(Dataset entries)
-- pv_equiv track=rewrite | github.com/Innovate-To-Grow/Innovate-To-Grow-Website | src/cms/models/content/cms/cms_page.py | normalize_cms_route
-- ===== SOURCE A (Python) =====
-- def normalize_cms_route(route):
--     """Normalize CMS route paths to a canonical leading-slash/no-trailing-slash form."""
--     route = (route or "").strip()
--     if not route:
--         return "/"
--
--     segments = [segment.strip() for segment in route.split("/") if segment.strip()]
--     if not segments:
--         return "/"
--
--     return "/" + "/".join(segments)
-- ===== SOURCE B (Python) =====
-- def normalize_cms_route(route):
--     """Normalize CMS route paths to a canonical leading-slash/no-trailing-slash form.
--
--     Single left-to-right pass: a pending-whitespace buffer and a 'separator seen'
--     flag replace the split/strip/filter/join pipeline of the original.
--     """
--     s = (route or "").strip()
--     res = []          # output characters
--     ws = []           # whitespace seen inside the current segment, not yet committed
--     sep = True        # a separator (start of path or '/') is pending
--     for ch in s:
--         if ch == "/":
--             sep = True
--             ws = []
--         elif ch.isspace():
--             ws.append(ch)
--         else:
--             if sep:
--                 res.append("/")
--                 sep = False
--             else:
--                 res.extend(ws)
--             res.append(ch)
--             ws = []
--     return "".join(res) or "/"
-- ===== Notes on version B (the rewrite author's own statement) =====
-- stated objective: alternative
-- what changed: Replaced the strip/split/per-segment-strip/filter/join pipeline over slash-separated segments with a single left-to-right character scan that maintains a pending-whitespace buffer and a pending-separator flag, emitting the canonical route directly in one pass.
import Mathlib
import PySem

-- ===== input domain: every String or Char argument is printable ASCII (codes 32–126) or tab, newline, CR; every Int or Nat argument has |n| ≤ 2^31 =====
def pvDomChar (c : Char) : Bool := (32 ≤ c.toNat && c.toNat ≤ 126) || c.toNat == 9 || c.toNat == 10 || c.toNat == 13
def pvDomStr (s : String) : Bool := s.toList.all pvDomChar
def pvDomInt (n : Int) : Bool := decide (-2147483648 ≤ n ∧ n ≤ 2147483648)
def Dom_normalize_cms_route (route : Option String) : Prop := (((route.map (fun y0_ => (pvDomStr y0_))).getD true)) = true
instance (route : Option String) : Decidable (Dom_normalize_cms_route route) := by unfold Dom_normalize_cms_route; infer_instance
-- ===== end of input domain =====

-- B replaces A's strip/split/filter/join pipeline by a single character-level pass
-- with a pending-whitespace buffer (objective: alternative single-pass algorithm).


-- ===== PORT A =====
def normalize_cms_route (route : Option String) : String :=
  let r := PySem.Chars.strip (route.getD "").toList
  if r = [] then "/"
  else
    let segments := ((PySem.Chars.splitOn r ['/']).map PySem.Chars.strip).filter
      (fun seg => seg ≠ [])
    if segments = [] then "/"
    else String.mk ('/' :: PySem.Chars.join ['/'] segments)

-- ===== PORT B =====
-- one loop step of Source B: state = (res, ws, sep)
def pvStep (st : List Char × List Char × Bool) (c : Char) : List Char × List Char × Bool :=
  if c = '/' then (st.1, [], true)
  else if PySem.Chars.isspace c then (st.1, st.2.1 ++ [c], st.2.2)
  else if st.2.2 then (st.1 ++ ['/', c], [], false)
  else (st.1 ++ st.2.1 ++ [c], [], false)

def normalize_cms_route_alt (route : Option String) : String :=
  let s := PySem.Chars.strip (route.getD "").toList
  let st := s.foldl pvStep ([], [], true)
  if st.1 = [] then "/" else String.mk st.1

-- ===== PRECONDITION & SPEC =====
def Spec_normalize_cms_route (route : Option String) (out : String) : Prop := out = normalize_cms_route_alt route
instance (route : Option String) (out : String) : Decidable (Spec_normalize_cms_route route out) := by unfold Spec_normalize_cms_route; infer_instance

-- ===== CLAIM (what is proved, stated in full; the proofs are below) =====
def Claim_equal_normalize_cms_route : Prop := ∀ (route : Option String), Dom_normalize_cms_route route → Spec_normalize_cms_route route (normalize_cms_route route)

-- ===== LEMMAS AND PROOFS =====

-- structural characterization of Python split("/") on char lists
def pvSegs : List Char → List (List Char)
  | [] => [[]]
  | c :: t => if c = '/' then [] :: pvSegs t else (c :: (pvSegs t).headI) :: (pvSegs t).tail

-- structural characterization of B's fold (output component only)
def pvRun : Bool → List Char → List Char → List Char
  | _, _, [] => []
  | sep, ws, c :: t =>
    if c = '/' then pvRun true [] t
    else if PySem.Chars.isspace c then pvRun sep (ws ++ [c]) t
    else if sep then '/' :: c :: pvRun false [] t
    else ws ++ c :: pvRun false [] t

def pvFiltered (ss : List (List Char)) : List (List Char) :=
  (ss.map PySem.Chars.strip).filter (fun seg => seg ≠ [])

def pvOutS (ss : List (List Char)) : List Char :=
  if pvFiltered ss = [] then [] else '/' :: PySem.Chars.join ['/'] (pvFiltered ss)

theorem pvSegs_ne_nil (l : List Char) : pvSegs l ≠ [] := by
  cases l with
  | nil => simp [pvSegs]
  | cons c t => simp only [pvSegs]; split <;> simp

theorem pvSegs_headI_tail (l : List Char) : (pvSegs l).headI :: (pvSegs l).tail = pvSegs l := by
  cases h : pvSegs l with
  | nil => exact absurd h (pvSegs_ne_nil l)
  | cons a b => simp

theorem pv_go_spec (fuel : Nat) (l cur : List Char) (acc : List (List Char)) (h : l.length ≤ fuel) :
    PySem.Chars.splitOn.go ['/'] fuel l cur acc
      = acc.reverse ++ (cur.reverse ++ (pvSegs l).headI) :: (pvSegs l).tail := by
  induction fuel generalizing l cur acc with
  | zero =>
    have hl : l = [] := by cases l <;> simp_all
    subst hl
    simp [PySem.Chars.splitOn.go, pvSegs]
  | succ n ih =>
    cases l with
    | nil => simp [PySem.Chars.splitOn.go, pvSegs]
    | cons c rest =>
      by_cases hc : c = '/'
      · subst hc
        have hpre : List.isPrefixOf ['/'] ('/' :: rest) = true := by
          simp [List.isPrefixOf]
        simp only [PySem.Chars.splitOn.go, hpre, if_true, List.length_cons,
          List.length_nil, List.drop_succ_cons, Nat.zero_add, List.drop]
        rw [ih rest [] (cur.reverse :: acc) (by simpa using Nat.le_of_succ_le_succ (by simpa using h))]
        simp [pvSegs, pvSegs_headI_tail]
      · have hpre : List.isPrefixOf ['/'] (c :: rest) = false := by
          simp [List.isPrefixOf]
          exact fun hh => hc hh.symm
        simp only [PySem.Chars.splitOn.go, hpre]
        rw [ih rest (c :: cur) acc (by simpa using Nat.le_of_succ_le_succ (by simpa using h))]
        simp [pvSegs, hc]

theorem pv_splitOn_eq_segs (l : List Char) : PySem.Chars.splitOn l ['/'] = pvSegs l := by
  unfold PySem.Chars.splitOn
  rw [pv_go_spec (l.length + 1) l [] [] (Nat.le_succ _)]
  cases h : pvSegs l with
  | nil => exact absurd h (pvSegs_ne_nil l)
  | cons a b => simp
-- ===== PORT B =====
def pvPunctSet : PySem.Set Char := PySem.Set.ofList pvPunct

-- B's windowed overlap test: any(d.get(a, s0) > s0 for a in range(s0-2, s1))
def pvWin (d : PySem.Dict Int Int) (s0 s1 : Int) : Bool :=
  (PySem.List.pyRange (s0 - 2) s1 1).any (fun a => decide ((d.getD a s0) > s0))

-- B's loop body: two dicts (span start → max kept end) + immediate clean-output set
def pvStepB (st : PySem.Dict Int Int × PySem.Dict Int Int × PySem.Set PvPhrase) (p : PvPhrase) :
    PySem.Dict Int Int × PySem.Dict Int Int × PySem.Set PvPhrase :=
  if p.1.2 - p.1.1 > 3 ∨ p.2.1.2 - p.2.1.1 > 3 then st
  else if pvWin st.1 p.1.1 p.1.2 then st
  else if pvWin st.2.1 p.2.1.1 p.2.1.2 then st
  else (st.1.insert p.1.1 (max (st.1.getD p.1.1 p.1.2) p.1.2),
        st.2.1.insert p.2.1.1 (max (st.2.1.getD p.2.1.1 p.2.1.2) p.2.1.2),
        if PySem.Set.isdisjoint pvPunctSet p.2.2.1.toList &&
           PySem.Set.isdisjoint pvPunctSet p.2.2.2.toList
        then PySem.Set.add st.2.2 p else st.2.2)

def trim_phrase_translation_table_py_alt (phrase_table : List ((Int × Int) × (Int × Int) × String × String)) : List ((Int × Int) × (Int × Int) × String × String) :=
  let ordered := PySem.List.sorted2 phrase_table
    (fun p => p.1.2 - p.1.1) (fun p => p.2.1.2 - p.2.1.1)
  (ordered.foldl pvStepB (PySem.Dict.empty, PySem.Dict.empty, PySem.Set.empty)).2.2

-- ===== PRECONDITION & SPEC =====
def Spec_trim_phrase_translation_table_py (phrase_table : List ((Int × Int) × (Int × Int) × String × String)) (out : List ((Int × Int) × (Int × Int) × String × String)) : Prop := out = trim_phrase_translation_table_py_alt phrase_table
instance (phrase_table : List ((Int × Int) × (Int × Int) × String × String)) (out : List ((Int × Int) × (Int × Int) × String × String)) : Decidable (Spec_trim_phrase_translation_table_py phrase_table out) := by unfold Spec_trim_phrase_translation_table_py; infer_instance

-- ===== CLAIM (what is proved, stated in full; the proofs are below) =====
def Claim_equal_trim_phrase_translation_table_py : Prop := ∀ (phrase_table : List ((Int × Int) × (Int × Int) × String × String)), Dom_trim_phrase_translation_table_py phrase_table → Spec_trim_phrase_translation_table_py phrase_table (trim_phrase_translation_table_py phrase_table)

-- ===== LEMMAS AND PROOFS =====

-- the dict start → max-kept-end invariant: d looks up exactly the achieved maximum end
-- among kept intervals with that start
def PvInv (K : List (Int × Int)) (d : PySem.Dict Int Int) : Prop :=
  (∀ a m, d.get? a = some m → ((a, m) ∈ K ∧ ∀ b, (a, b) ∈ K → b ≤ m)) ∧
  (∀ a b, (a, b) ∈ K → ∃ m, d.get? a = some m)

Task directions >>
Taking the entries above, restate exactly those lines that fall between the line with "split <;> simp" and the line with "def pvPunctSet : PySem.Set", keeping both of those lines too.

Answer below >>
  | cons c t => simp only [pvSegs]; split <;> simp

theorem pvSegs_headI_tail (l : List Char) : (pvSegs l).headI :: (pvSegs l).tail = pvSegs l := by
  cases h : pvSegs l with
  | nil => exact absurd h (pvSegs_ne_nil l)
  | cons a b => simp

theorem pv_go_spec (fuel : Nat) (l cur : List Char) (acc : List (List Char)) (h : l.length ≤ fuel) :
    PySem.Chars.splitOn.go ['/'] fuel l cur acc
      = acc.reverse ++ (cur.reverse ++ (pvSegs l).headI) :: (pvSegs l).tail := by
  induction fuel generalizing l cur acc with
  | zero =>
    have hl : l = [] := by cases l <;> simp_all
    subst hl
    simp [PySem.Chars.splitOn.go, pvSegs]
  | succ n ih =>
    cases l with
    | nil => simp [PySem.Chars.splitOn.go, pvSegs]
    | cons c rest =>
      by_cases hc : c = '/'
      · subst hc
        have hpre : List.isPrefixOf ['/'] ('/' :: rest) = true := by
          simp [List.isPrefixOf]
        simp only [PySem.Chars.splitOn.go, hpre, if_true, List.length_cons,
          List.length_nil, List.drop_succ_cons, Nat.zero_add, List.drop]
        rw [ih rest [] (cur.reverse :: acc) (by simpa using Nat.le_of_succ_le_succ (by simpa using h))]
        simp [pvSegs, pvSegs_headI_tail]
      · have hpre : List.isPrefixOf ['/'] (c :: rest) = false := by
          simp [List.isPrefixOf]
          exact fun hh => hc hh.symm
        simp only [PySem.Chars.splitOn.go, hpre]
        rw [ih rest (c :: cur) acc (by simpa using Nat.le_of_succ_le_succ (by simpa using h))]
        simp [pvSegs, hc]

theorem pv_splitOn_eq_segs (l : List Char) : PySem.Chars.splitOn l ['/'] = pvSegs l := by
  unfold PySem.Chars.splitOn
  rw [pv_go_spec (l.length + 1) l [] [] (Nat.le_succ _)]
  cases h : pvSegs l with
  | nil => exact absurd h (pvSegs_ne_nil l)
  | cons a b => simp
-- ===== PORT B =====
def pvPunctSet : PySem.Set Char := PySem.Set.ofList pvPunct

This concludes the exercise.